1:7041: read: connection reset by peer
2024-03-03T08:33:03.792Z INFO plugin-peerswap: [FSM] Action failure Post \"http://127.0.0.1:7041/wallet/peerswap\": EOF
2024-03-03T08:33:03.792Z DEBUG plugin-peerswap: [FSM] event:id: b86bc580ba8efb984dd6d1c1b90c880079d1dfd72e4729d0a7741412b2cb7a56, Event_ActionFailed on Stat
e_SwapOutReceiver_BroadcastOpeningTx
2024-03-03T08:33:03.792Z DEBUG plugin-peerswap: [FSM] Canceling because of Post \"http://127.0.0.1:7041/wallet/peerswap\": EOF
2024-03-03T08:33:03.792Z DEBUG plugin-peerswap: [FSM] event:id: b86bc580ba8efb984dd6d1c1b90c880079d1dfd72e4729d0a7741412b2cb7a56, Event_ActionSucceeded on S
tate_SendCancel
2024-03-03T08:33:03.792Z INFO plugin-peerswap: [Swap:b86bc580ba8efb984dd6d1c1b90c880079d1dfd72e4729d0a7741412b2cb7a56] Swap canceled.
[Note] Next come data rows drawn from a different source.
-- B computes the column widths by divide and conquer on the row range (elementwise merge of
-- the two halves' width lists) instead of A's row-major loop mutating a shared accumulator
-- array; objective: alternative (same cost, different algorithm shape).


-- convert_str, kept verbatim in Source B too. Under the task's typed domain an entry is
-- Option String, so the Enum branch of the Python helper is unreachable and the port is:
-- "NULL" for None and str(s) = s for a string.
def convert_str (entree : Option String) : String :=
  match entree with
  | none => "NULL"
  | some s => s

-- ===== PORT A =====
-- Row-major loop over range(debut, fin+1), mutating the width list in place
-- (list assignment ported with pySetD, indexing with pyGetD; Pre_ excludes the IndexErrors).
def trouve_taille_colonnes (table : List (List (Option String))) (debut : Int) (fin : Int) : List Int :=
  let taille0 : List Int := List.replicate (table.headD []).length 0
  (PySem.List.pyRange debut (fin + 1) 1).foldl (fun taille i =>
    (PySem.List.pyRange 0 (taille.length : Int) 1).foldl (fun t j =>
      let largeur : Int := PySem.Str.len (convert_str (PySem.List.pyGetD (PySem.List.pyGetD table i []) j none))
      if PySem.List.pyGetD t j 0 < largeur then PySem.List.pySetD t j largeur else t) taille) taille0

-- ===== PORT B =====
-- widths(i): the rendered width of each of row i's first ncols entries
def widthsRow (table : List (List (Option String))) (ncols : Nat) (i : Int) : List Int :=
  (PySem.List.pyRange 0 (ncols : Int) 1).map (fun j =>
    PySem.Str.len (convert_str (PySem.List.pyGetD (PySem.List.pyGetD table i []) j none)))

-- merge(a, b): elementwise [x if y <= x else y for x, y in zip(a, b)]
def mergeMax (a b : List Int) : List Int :=
  (a.zip b).map (fun p => if p.2 ≤ p.1 then p.1 else p.2)

-- solve(lo, hi): divide and conquer on the inclusive row range
def solveCols (table : List (List (Option String))) (ncols : Nat) (lo hi : Int) : List Int :=
  if _h1 : hi < lo then List.replicate ncols 0
  else if _h2 : lo = hi then widthsRow table ncols lo
  else
    mergeMax (solveCols table ncols lo (PySem.Int.floordiv (lo + hi) 2))
             (solveCols table ncols (PySem.Int.floordiv (lo + hi) 2 + 1) hi)
termination_by (hi - lo).toNat
decreasing_by
  · have h := PySem.Int.floordiv_two_mid_bounds (lo := lo) (hi := hi) (by omega)
    have h2 : PySem.Int.floordiv (lo + hi) 2 < hi := by
      rw [PySem.Int.floordiv_lt_iff_lt_mul (by omega)]; omega
    omega
  · have h := PySem.Int.floordiv_two_mid_bounds (lo := lo) (hi := hi) (by omega)
    omega

def trouve_taille_colonnes_alt (table : List (List (Option String))) (debut : Int) (fin : Int) : List Int :=
  solveCols table (table.headD []).length debut fin

-- ===== PRECONDITION & SPEC =====
-- Exactly where the Python A returns: table must be nonempty (table[0]), and — unless the first
-- row is empty (inner loop body never runs) or the row range is empty — debut..fin must lie inside
-- the valid (possibly negative) Python index range, and every row whose position is reached by some
-- index in debut..fin (directly or via negative-index wraparound) at least as wide as the first.
def Pre_trouve_taille_colonnes (table : List (List (Option String))) (debut : Int) (fin : Int) : Prop :=
  table ≠ [] ∧ ((table.headD []).length = 0 ∨ fin < debut ∨
    (-(table.length : Int) ≤ debut ∧ fin < (table.length : Int) ∧
      ∀ p ∈ PySem.List.enumerate table 0,
        ((debut ≤ p.1 ∧ p.1 ≤ fin) ∨ (debut ≤ p.1 - table.length ∧ p.1 - table.length ≤ fin)) →
        (table.headD []).length ≤ p.2.length))
instance (table : List (List (Option String))) (debut : Int) (fin : Int) : Decidable (Pre_trouve_taille_colonnes table debut fin) := by unfold Pre_trouve_taille_colonnes; infer_instance

def pvWitness_trouve_taille_colonnes : List (List (Option String)) × Int × Int :=
  ([[some "ab", none], [some "x", some "yyy"]], 0, 1)

def Spec_trouve_taille_colonnes (table : List (List (Option String))) (debut : Int) (fin : Int) (out : List Int) : Prop := out = trouve_taille_colonnes_alt table debut fin
instance (table : List (List (Option String))) (debut : Int) (fin : Int) (out : List Int) : Decidable (Spec_trouve_taille_colonnes table debut fin out) := by unfold Spec_trouve_taille_colonnes; infer_instance

-- ===== CLAIM (what is proved, stated in full; the proofs are below) =====
def Claim_equal_trouve_taille_colonnes : Prop := ∀ (table : List (List (Option String))) (debut : Int) (fin : Int), Dom_trouve_taille_colonnes table debut fin → Pre_trouve_taille_colonnes table debut fin → Spec_trouve_taille_colonnes table debut fin (trouve_taille_colonnes table debut fin)

-- ===== LEMMAS AND PROOFS =====

-- A's inner loop over the columns, abstracted over the row's width function w.
def innerStep (w : Int → Int) (t : List Int) (j : Int) : List Int :=
  if PySem.List.pyGetD t j 0 < w j then PySem.List.pySetD t j (w j) else t

lemma innerStep_eq_set (w : Int → Int) (t : List Int) (j : Nat) (hj : j < t.length) :
    innerStep w t (j : Int) = t.set j (max (t.getD j 0) (w j)) := by
  unfold innerStep
  rw [PySem.List.pyGetD_natCast, PySem.List.pySetD_natCast]
  split_ifs with h
  · congr 1; omega
  · have hmax : max (t.getD j 0) (w (j : Int)) = t.getD j 0 := by omega
    rw [hmax]
    apply List.ext_getElem
    · simp
    · intro i hp hq
      by_cases hij : i = j
      · subst hij
        rw [List.getElem_set_self]
        simp [List.getD, List.getElem?_eq_getElem hp]
      · rw [List.getElem_set_ne (by omega)]

lemma take_set_succ (t : List Int) (k : Nat) (v : Int) (h : k < t.length) :
    (t.set k v).take (k + 1) = t.take k ++ [v] := by
  rw [List.take_add_one, List.take_set, List.getElem?_set_self h]
  have hs : (List.take k t).set k v = List.take k t := by
    apply List.ext_getElem
    · simp
    · intro i hp hq
      rw [List.getElem_set_ne (by simp at hp; omega)]
  rw [hs]; simp

lemma getD_set_ne (t : List Int) (k j : Nat) (v : Int) (h : k ≠ j) :
    (t.set k v).getD j 0 = t.getD j 0 := by
  simp [List.getD, List.getElem?_set_ne h]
Reason: Post \"http:/
/127.0.0.1:7041/wallet/peerswap\": EOF
$ lightning-cli peerswap-lbtc-getbalance
{
"code": -1,
"message": "Post \"http://127.0.0.1:7041/wallet/peerswap\": dial tcp 127.0.0.1:7041: connect: connection refused"
}
Actually it appears OpenBSD killed elementsd altogether:
$ elements-cli -getinfo
error: timeout on transient error: Could not connect to the server 127.0.0.1:7041
Make sure the daemon server is running and that you are connecting to the correct RPC port.
Closing this as peerswap is operating as intended.
I wanted to swap-out, and stumbled upon a fault that resulted in a minor loss of sats.
My side paid the swap-out prepayment, but then the process died. Seemingly because a communication failure. Elementsd says nothing, and there is no indication of the connection to it having been down. Do we need some kind of retry here? At least once of twice?